For the third kind boundary value problem of Laplace’s equation, if only a single boundary condition is found on the same boundary line, the separation variable method can be used [1] . The separation variable method cannot be used directly for the case with different types of boundary conditions on the same boundary line. If a proper conformal transformation is used, the boundary condition of the boundary line is converted into a single type, which makes the boundary value problem in the domain of after transformation easy to handle or even to be known. Then it is easy to get the solution of the Laplace’s equation’s third boundary value problem of after transformation. Then the solution of the original third kind boundary value problem of Laplace’s equation can be obtained through the transformation function relation.

The third boundary value problem of Laplace’s equation is studied by using functional variations, and it is proved to be equivalent to an extreme value problem of functional variations in literature [2] ; the third boundary value problem of Laplace equation is studied with an example of ship motion at sea, and its numerical solution is given in literature [3] ; a Monte Carlo method for solving the third boundary value problem of Laplace’s equation is proposed in literature [4] ; the algorithm provides a possibility to construct unbiased estimators of solutions. However, the research on the analytical solution of the third boundary value problem of Laplace’s equation has not been mentioned in the relevant literature. In this paper, the third boundary value problem of Laplace’s equation is discussed by combining to conformal mapping and theoretical analysis; a new method for solving the third boundary value problem of Laplace’s equation is given and its analytical solution is obtained.

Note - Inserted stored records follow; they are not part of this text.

-- pv_equiv track=rewrite | github.com/MrBrantCode/unitest_baseline | mut_generate/mist_train_taco/taco_16488/solution.py | calculate_exam_score
-- ===== SOURCE A (Python) =====
-- def calculate_exam_score(correct_answers, student_answers):
--     """
--     Calculate the score for a student's exam answers based on the correct answers.
--
--     :param correct_answers: List of strings representing the correct answers.
--     :param student_answers: List of strings representing the student's answers.
--     :return: Integer representing the calculated score.
--     """
--     score = 0
--     for correct, student in zip(correct_answers, student_answers):
--         if student == "":
--             continue
--         elif student == correct:
--             score += 4
--         else:
--             score -= 1
--     return max(0, score)
-- ===== SOURCE B (Python) =====
-- def calculate_exam_score(correct_answers, student_answers):
--     pairs = list(zip(correct_answers, student_answers))
--     attempted = sum(1 for _, s in pairs if s != "")
--     correct = sum(1 for c, s in pairs if s != "" and s == c)
--     return max(0, 5 * correct - attempted)
-- ===== Notes on version B (the rewrite author's own statement) =====
-- stated objective: alternative
-- what changed: Replaces the signed per-element accumulator with two nonnegative counts (attempted, correct) over zip and the closed form max(0, 5*correct - attempted).
import Mathlib
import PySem

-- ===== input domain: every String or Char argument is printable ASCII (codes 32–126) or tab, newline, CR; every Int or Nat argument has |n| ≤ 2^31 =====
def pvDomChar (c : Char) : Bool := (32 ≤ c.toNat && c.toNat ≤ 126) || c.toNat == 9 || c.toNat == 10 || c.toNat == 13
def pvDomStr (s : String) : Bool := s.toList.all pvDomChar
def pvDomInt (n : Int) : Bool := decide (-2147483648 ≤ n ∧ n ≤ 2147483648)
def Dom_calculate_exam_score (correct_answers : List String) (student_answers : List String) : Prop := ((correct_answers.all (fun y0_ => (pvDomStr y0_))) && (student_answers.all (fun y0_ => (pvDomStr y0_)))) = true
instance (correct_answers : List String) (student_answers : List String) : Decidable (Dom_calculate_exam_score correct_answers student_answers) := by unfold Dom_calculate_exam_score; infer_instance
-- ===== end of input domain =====

-- B replaces A's signed per-element accumulator by two counts (attempted, correct) and the closed form max(0, 5*correct - attempted); alternative decomposition, same cost.

-- ===== PORT A =====
def calculate_exam_score (correct_answers : List String) (student_answers : List String) : Int :=
  let score : Int :=
    (List.zip correct_answers student_answers).foldl
      (fun score p =>
        if p.2 = "" then score
        else if p.2 = p.1 then score + 4
        else score - 1) 0
  max 0 score

-- ===== PORT B =====
def calculate_exam_score_alt (correct_answers : List String) (student_answers : List String) : Int :=
  let pairs := List.zip correct_answers student_answers
  let attempted : Int := pairs.countP (fun p => p.2 ≠ "")
  let correct : Int := pairs.countP (fun p => p.2 ≠ "" ∧ p.2 = p.1)
  max 0 (5 * correct - attempted)

-- ===== PRECONDITION & SPEC =====
def Spec_calculate_exam_score (correct_answers : List String) (student_answers : List String) (out : Int) : Prop := out = calculate_exam_score_alt correct_answers student_answers
instance (correct_answers : List String) (student_answers : List String) (out : Int) : Decidable (Spec_calculate_exam_score correct_answers student_answers out) := by unfold Spec_calculate_exam_score; infer_instance

-- ===== CLAIM (what is proved, stated in full; the proofs are below) =====
def Claim_equal_calculate_exam_score : Prop := ∀ (correct_answers : List String) (student_answers : List String), Dom_calculate_exam_score correct_answers student_answers → Spec_calculate_exam_score correct_answers student_answers (calculate_exam_score correct_answers student_answers)

-- ===== LEMMAS AND PROOFS =====

theorem pv_foldl_counts (l : List (String × String)) (s : Int) :
    l.foldl (fun score p =>
        if p.2 = "" then score
        else if p.2 = p.1 then score + 4
        else score - 1) s
      = s + 5 * (l.countP (fun p => p.2 ≠ "" ∧ p.2 = p.1) : Int)
          - (l.countP (fun p => p.2 ≠ "") : Int) := by
  induction l generalizing s with
  | nil => simp
  | cons hd tl ih =>
    obtain ⟨a, b⟩ := hd
    simp only [List.foldl_cons, List.countP_cons, ih]
    by_cases h1 : b = ""
    · simp [h1]
    · by_cases h2 : b = a
      · subst h2; simp [h1]; push_cast; ring
      · simp [h1, h2]; push_cast; ring

-- ===== VERDICT (by name: the statement is the Claim_ definition above) =====
theorem calculate_exam_score_spec : Claim_equal_calculate_exam_score := by
  intro c s _
  unfold Spec_calculate_exam_score calculate_exam_score calculate_exam_score_alt
  simp only [pv_foldl_counts, zero_add]
theorem pv_scan_go (l : List (Int × Int)) : ∀ (m : Int) (lows : List Int),
    l.foldl pvAStep (some m, lows)
      = (some (l.foldl (fun b p => min b p.1) m),
         (if l.foldl (fun b p => min b p.1) m = m then lows else [])
           ++ (l.filter (fun p => decide (p.1 = l.foldl (fun b p => min b p.1) m))).map (·.2)) := by
  induction l with
  | nil => intro m lows; simp
  | cons x t ih =>
    intro m lows
    simp only [List.foldl_cons]
    rcases lt_trichotomy x.1 m with h | h | h
    · have hstep : pvAStep (some m, lows) x = (some x.1, [x.2]) := by
        simp [pvAStep, h]
      rw [hstep, ih]
      have hmin : min m x.1 = x.1 := min_eq_right (le_of_lt h)
      simp only [hmin]
      set M := t.foldl (fun b p => min b p.1) x.1 with hMdef
      have hle : M ≤ x.1 := pv_minf_le t x.1
      have hM : M ≠ m := by omega
      rw [if_neg hM]
      simp only [List.filter_cons]
      by_cases hx : x.1 = M
      · rw [if_pos hx.symm, if_pos (by simpa using hx)]
        simp
      · rw [if_neg (fun hh => hx hh.symm), if_neg (by simpa using hx)]
    · have hstep : pvAStep (some m, lows) x = (some m, lows ++ [x.2]) := by
        simp [pvAStep, h]
      rw [hstep, ih]
      have hmin : min m x.1 = m := by omega
      simp only [hmin]
      set M := t.foldl (fun b p => min b p.1) m with hMdef
      have hle : M ≤ m := pv_minf_le t m
      simp only [List.filter_cons]
      by_cases hM : M = m
      · rw [if_pos hM, if_pos hM, if_pos (by simp; omega)]
        simp
      · rw [if_neg hM, if_neg hM, if_neg (by simp; omega)]
    · have hstep : pvAStep (some m, lows) x = (some m, lows) := by
        simp [pvAStep, show ¬ x.1 < m by omega, show x.1 ≠ m by omega]
      rw [hstep, ih]
      have hmin : min m x.1 = m := by omega
      simp only [hmin]
      set M := t.foldl (fun b p => min b p.1) m with hMdef
      have hle : M ≤ m := pv_minf_le t m
      simp only [List.filter_cons]
      rw [if_neg (show ¬ (decide (x.1 = M) = true) by simp; omega)]

theorem pv_min?_go : ∀ (xs : List Int) (m : Int), PySem.List.min? (m :: xs) (fun x => x) = some (xs.foldl min m) := by
  intro xs
  unfold PySem.List.min?
  simp only [List.foldl_cons]
  induction xs with
  | nil => intro m; rfl
  | cons x t ih =>
    intro m
    simp only [List.foldl_cons]
    show List.foldl _ (if x < m then some x else some m) t = some (List.foldl min (min m x) t)
    by_cases h : x < m
    · rw [if_pos h, show (min m x) = x by omega]
      exact ih x
    · rw [if_neg h, show (min m x) = m by omega]
      exact ih m

-- ===== VERDICT (by name: the statement is the Claim_ definition above) =====
theorem pv_table_eq (dg : List (List (Int × Int))) :
    pvATable dg = (PySem.List.pyRange 0 256 1).map (fun g => (pvS dg g, g)) := by
  unfold pvATable
  rw [PySem.List.foldl_append_singleton_eq_map]
  simp only [List.nil_append]
  exact List.map_congr_left (fun g _ => by rw [pv_ascore_eq])
-- pv_equiv track=rewrite | github.com/DingChiLin/AlgorithmSampleCode | DynamicProgramming/String/NumberOfUniqueGoodSubsequences.py | numberOfUniqueGoodSubsequences
-- ===== SOURCE A (Python) =====
-- from collections import defaultdict
--
-- MOD = int(1e9+7)
--
-- def numberOfUniqueGoodSubsequences(binary: str) -> int:
--     N = len(binary)
--     dp = [0] * (N+1)
--     records = defaultdict(int)
--
--     hasZero = False
--     for i in range(1, N+1):
--         if binary[i-1] == '0':
--             hasZero = True
--         dp[i] = dp[i-1] * 2 + (1 if binary[i-1] == '1' else 0)
--         if binary[i-1] in records:
--             index = records[binary[i-1]]
--             dp[i] -= (dp[index-1] + (1 if binary[i-1] == '1' else 0))
--         dp[i] %= MOD
--         records[binary[i-1]] = i
--
--     return dp[N] + (1 if hasZero else 0)
-- ===== SOURCE B (Python) =====
-- MOD = int(1e9+7)
--
-- def numberOfUniqueGoodSubsequences(binary: str) -> int:
--     # Classic "distinct subsequences by last character" DP: ends[c] is the number of
--     # distinct subsequences (counted as '1'-led, i.e. good without leading zero) that
--     # end in character c. Appending c turns every counted subsequence, plus the empty
--     # one when c == '1', into one ending in c; no indices, no dp array, no subtraction.
--     ends = {}
--     for c in binary:
--         ends[c] = (sum(ends.values()) + (1 if c == '1' else 0)) % MOD
--     return sum(ends.values()) % MOD + (1 if '0' in binary else 0)
-- ===== Notes on version B (the rewrite author's own statement) =====
-- stated objective: alternative
-- what changed: Replaced A's positional dp array with the inclusion-exclusion subtraction at each character's recorded last index by the classic ends-with-c DP: a dict mapping each character to the count of distinct ('1'-led) subsequences ending in it, updated as ends[c] = sum(ends.values()) + (c=='1'), with no indices, no dp array and no subtraction; dropping the per-step array writes and index bookkeeping also measured ~2x faster at large n.
import Mathlib
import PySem
-- ===== VERDICT (by name: the statement is the Claim_ definition above) =====
theorem get_kumoh_count_spec : Claim_equal_get_kumoh_count := by
  intro text _
  unfold Spec_get_kumoh_count get_kumoh_count get_kumoh_count_alt
  have hrep : (PySem.Str.replace text " " "").toList = text.toList.filter (fun c => c != ' ') := by
    simp only [PySem.Str.replace]
    rw [String.toList_ofList]
    have : (" ".toList) = [' '] := by decide
    have h2 : ("".toList) = ([] : List Char) := by decide
    rw [this, h2, replace_filter]
  rw [show PySem.Str.count (PySem.Str.replace text " " "") "KUMOH"
        = PySem.Chars.count (PySem.Str.replace text " " "").toList "KUMOH".toList from rfl,
      hrep, count_eq_cnt]
  rw [← foldl_filter_space text.toList (0, 0) (by norm_num) (by norm_num)]
  have hinv := kumoh_invariant (text.toList.filter (fun c => c != ' '))
    (by intro x hx; simp at hx; exact hx.2) 0 0 (le_refl _) (by norm_num)
  simp only [Int.toNat_zero, List.take_zero, List.nil_append] at hinv
  rw [hinv]; ring
-- ===== VERDICT (by name: the statement is the Claim_ definition above) =====
theorem solution_spec : Claim_equal_solution := by
  intro id_list report k _ hpre
  obtain ⟨hall, hndR⟩ := hpre
  have hrep : ∀ x y, (x, y) ∈ pvPairs report → (report.any (fun r => isReporterOf r x)) = true := by
    intro x y hm
    obtain ⟨r, hr, hs⟩ := List.mem_filterMap.mp hm
    exact List.any_eq_true.mpr ⟨r, hr, by unfold isReporterOf; rw [hs]; simp⟩
  have hP : ∀ p ∈ pvPairs report, p.1 ∈ id_list ∧ p.2 ∈ id_list := by
    intro p hp
    obtain ⟨a, b⟩ := p
    obtain ⟨r, hr, hs⟩ := List.mem_filterMap.mp hp
    have h2 := List.all_eq_true.mp hall r hr
    unfold okReport at h2
    rw [hs] at h2
    simpa using h2
  simp only [Spec_solution, solution, solution_alt]
  have hinit : (id_list.foldl (fun (p : PySem.Dict String (PySem.Set String) × PySem.Dict String Int) id => (p.1.insert id PySem.Set.empty, p.2.insert id 0)) (PySem.Dict.empty, PySem.Dict.empty))
      = (id_list.foldl (fun d id => d.insert id PySem.Set.empty) PySem.Dict.empty,
         id_list.foldl (fun d id => d.insert id (0:Int)) PySem.Dict.empty) :=
    PySem.List.foldl_prod_mk (fun d id => d.insert id PySem.Set.empty) (fun d id => d.insert id (0:Int)) id_list PySem.Dict.empty PySem.Dict.empty
  rw [hinit]
  have hA2 : ∀ (d : PySem.Dict String (PySem.Set String)),
      report.foldl (fun d re => match split2? re with
        | some (reporter, reported) => d.modify reporter PySem.Set.empty fun s => s.add reported
        | none => d) d
      = (pvPairs report).foldl (fun d q => d.modify q.1 PySem.Set.empty fun s => s.add q.2) d := by
    intro d
    rw [pvPairs, List.foldl_filterMap]
    apply PySem.List.foldl_congr_mem
    intro acc x _
    cases h : split2? x with
    | none => simp
    | some q => cases q; simp
  have hB2 : ∀ (d : PySem.Dict String (PySem.Set String)),
      report.foldl (fun d r => match split2? r with
        | some (reporter, reported) => d.insert reported ((d.getD reported PySem.Set.empty).add reporter)
        | none => d) d
      = (pvPairs report).foldl (fun d q => d.insert q.2 ((d.getD q.2 PySem.Set.empty).add q.1)) d := by
    intro d
    rw [pvPairs, List.foldl_filterMap]
    apply PySem.List.foldl_congr_mem
    intro acc x _
    cases h : split2? x with
    | none => simp
    | some q => cases q; simp
  rw [hA2, hB2]
  simp only []
  set P := pvPairs report with hPd
  -- report_dict / reported_by / count_dict lookups in closed form
  have hrd : ∀ x, ((P.foldl (fun d q => d.modify q.1 PySem.Set.empty fun s => s.add q.2)
      (id_list.foldl (fun d id => d.insert id PySem.Set.empty) PySem.Dict.empty)).getD x PySem.Set.empty)
      = PySem.Set.ofList (pvRepBy P x) := by
    intro x
    rw [rd_getD, getD_foldl_insert_const _ _ _ _ (by simp [pysem]), PySem.Set.ofList_eq_foldl]
    rfl
  have hrb : ∀ y, ((P.foldl (fun d q => d.insert q.2 ((d.getD q.2 PySem.Set.empty).add q.1))
      PySem.Dict.empty).getD y PySem.Set.empty) = PySem.Set.ofList (pvRepOf P y) := by
    intro y
    rw [rb_getD, PySem.Set.ofList_eq_foldl]
    simp [pysem]
  have hcd : ∀ y, ((id_list.foldl (fun d id =>
        ((P.foldl (fun d q => d.modify q.1 PySem.Set.empty fun s => s.add q.2)
          (id_list.foldl (fun d id => d.insert id PySem.Set.empty) PySem.Dict.empty)).getD id PySem.Set.empty).foldl
          (fun d2 people => d2.modify people 0 fun x => x + 1) d)
        (id_list.foldl (fun d id => d.insert id 0) PySem.Dict.empty)).getD y 0)
      = (id_list.countP (fun id => decide ((id, y) ∈ P)) : Int) := by
    intro y
    rw [cd_getD]
    rw [getD_foldl_insert_const _ _ _ _ (by simp [pysem])]
    rw [List.map_congr_left (fun id _ => by rw [hrd id])]
    have : ∀ id ∈ id_list, ((PySem.Set.ofList (pvRepBy P id)).count y : Int)
        = if decide ((id, y) ∈ P) = true then 1 else 0 := by
      intro id _
      rw [count_nodup _ (PySem.Set.nodup_ofList _) y]
      simp [PySem.Set.mem_ofList, mem_repBy]
    rw [List.map_congr_left this, PySem.List.sum_map_ite_one_zero]
    simp
  have hsub1 : ∀ p ∈ P, p.1 ∈ id_list := fun p hp => (hP p hp).1
  have hnodupK : (P.foldl (fun d q => d.insert q.2 ((d.getD q.2 PySem.Set.empty).add q.1)) PySem.Dict.empty).keys.Nodup :=
    PySem.Dict.nodup_keys_foldl_insert_key P (fun q => q.2) _ _ (by simp [pysem])
  have hkeys : (P.foldl (fun d q => d.insert q.2 ((d.getD q.2 PySem.Set.empty).add q.1)) PySem.Dict.empty).keys
      = PySem.Set.ofList (P.map (fun q => q.2)) := by
    rw [PySem.Dict.keys_foldl_insert_key P (fun q => q.2)]
    simp [pysem, PySem.Set.update, PySem.Set.ofList_eq_foldl]
  have hitems : (P.foldl (fun d q => d.insert q.2 ((d.getD q.2 PySem.Set.empty).add q.1)) PySem.Dict.empty).items
      = (PySem.Set.ofList (P.map (fun q => q.2))).map (fun y => (y, PySem.Set.ofList (pvRepOf P y))) := by
    rw [PySem.Dict.items_eq_map_keys _ hnodupK PySem.Set.empty, hkeys]
    exact List.map_congr_left (fun y _ => by rw [hrb y])
  rw [PySem.List.foldl_append_singleton_eq_map, List.nil_append, hitems]
  apply List.map_congr_left
  intro id hid
  rw [hrd id, PySem.List.foldl_ite_add_one, res_getD k]
  rw [getD_foldl_insert_const _ _ _ _ (by simp [pysem])]
  rw [List.map_map]
  have hsub : ∀ y ∈ PySem.Set.ofList (pvRepBy P id), y ∈ PySem.Set.ofList (P.map (fun q => q.2)) := by
    intro y hy
    rw [PySem.Set.mem_ofList] at hy ⊢
    exact List.mem_map.mpr ⟨(id, y), mem_repBy.mp hy, rfl⟩
  have hterm : ∀ y ∈ PySem.Set.ofList (P.map (fun q => q.2)),
      ((fun p => if PySem.Set.len p.2 ≥ k then ((p.2.count id : Nat) : Int) else 0) ∘ fun y => (y, PySem.Set.ofList (pvRepOf P y))) y
      = if (decide (((PySem.Set.ofList (pvRepOf P y)).length : Int) ≥ k) && decide (y ∈ PySem.Set.ofList (pvRepBy P id))) = true then 1 else 0 := by
    intro y _
    simp only [Function.comp]
    rw [count_nodup _ (PySem.Set.nodup_ofList _) id]
    have hm : (id ∈ PySem.Set.ofList (pvRepOf P y)) ↔ (y ∈ PySem.Set.ofList (pvRepBy P id)) := by
      rw [PySem.Set.mem_ofList, PySem.Set.mem_ofList, mem_repOf, mem_repBy]
    have hl : PySem.Set.len (PySem.Set.ofList (pvRepOf P y)) = ((PySem.Set.ofList (pvRepOf P y)).length : Int) := by
      simp [PySem.Set.len]
    rw [hl]
    by_cases h1 : ((PySem.Set.ofList (pvRepOf P y)).length : Int) ≥ k <;>
      by_cases h2 : y ∈ PySem.Set.ofList (pvRepBy P id) <;>
      simp [h1, h2, hm]
  rw [List.map_congr_left hterm, PySem.List.sum_map_ite_one_zero]
  rw [countP_superset _ _ (PySem.Set.nodup_ofList _) (PySem.Set.nodup_ofList _) hsub]
  have hpred : ∀ x ∈ PySem.Set.ofList (pvRepBy P id),
      decide (((id_list.foldl (fun d id =>
          ((P.foldl (fun d q => d.modify q.1 PySem.Set.empty fun s => s.add q.2)
            (id_list.foldl (fun d id => d.insert id PySem.Set.empty) PySem.Dict.empty)).getD id PySem.Set.empty).foldl
            (fun d2 people => d2.modify people 0 fun x => x + 1) d)
          (id_list.foldl (fun d id => d.insert id 0) PySem.Dict.empty)).getD x 0) ≥ k) = true
      ↔ decide (((PySem.Set.ofList (pvRepOf P x)).length : Int) ≥ k) = true := by
    intro x _
    rw [hcd x, numRep_eq P id_list _ hndR x (fun a ha => hrep a x ha) hsub1]
  rw [List.countP_congr hpred]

2. The Electric Field Distribution in a Semi-Infinite Domain above a Charged Plane

Figure 1 shows a cross section of a charged plane, in which the electric potential equal to zero within $x<-1$ on coordinate axis x, and the normal derivative of electric potential equal to zero within $-1<x<1$ on coordinate axis x, also the electric potential equal to ${U}_{0}$ within $x>1$ on coordinate axis x. Now let us solve aforementioned electric potential distribution above the charged plate. This boundary value problem can be written as

$\{\begin{array}{l}\frac{{\partial}^{2}\phi}{\partial {x}^{2}}+\frac{{\partial}^{2}\phi}{\partial {y}^{2}}=0\text{\hspace{0.17em}}\text{\hspace{0.17em}}\text{\hspace{0.17em}}\text{\hspace{0.17em}}\text{\hspace{0.17em}}\text{\hspace{0.17em}}\text{\hspace{0.17em}}\left(-\infty <x<+\infty ,y>0\right)\\ \phi \left(x,0\right)=0\text{\hspace{0.17em}}\text{\hspace{0.17em}}\text{\hspace{0.17em}}\text{\hspace{0.17em}}\text{\hspace{0.17em}}\left(x<-1\right);\text{\hspace{0.17em}}\text{\hspace{0.17em}}\text{\hspace{0.17em}}\text{\hspace{0.17em}}\phi \left(x,0\right)={U}_{0}\text{\hspace{0.17em}}\text{\hspace{0.17em}}\left(x>1\right)\\ \frac{\partial \phi}{\partial y}=0\text{\hspace{0.17em}}\text{\hspace{0.17em}}\text{\hspace{0.17em}}\text{\hspace{0.17em}}\text{\hspace{0.17em}}\text{\hspace{0.17em}}\text{\hspace{0.17em}}\text{\hspace{0.17em}}\text{\hspace{0.17em}}\text{\hspace{0.17em}}\text{\hspace{0.17em}}\text{\hspace{0.17em}}\text{\hspace{0.17em}}\text{\hspace{0.17em}}\text{\hspace{0.17em}}\text{\hspace{0.17em}}\text{\hspace{0.17em}}\text{\hspace{0.17em}}\left(y=0,-1<x<1\right)\end{array}$ (1)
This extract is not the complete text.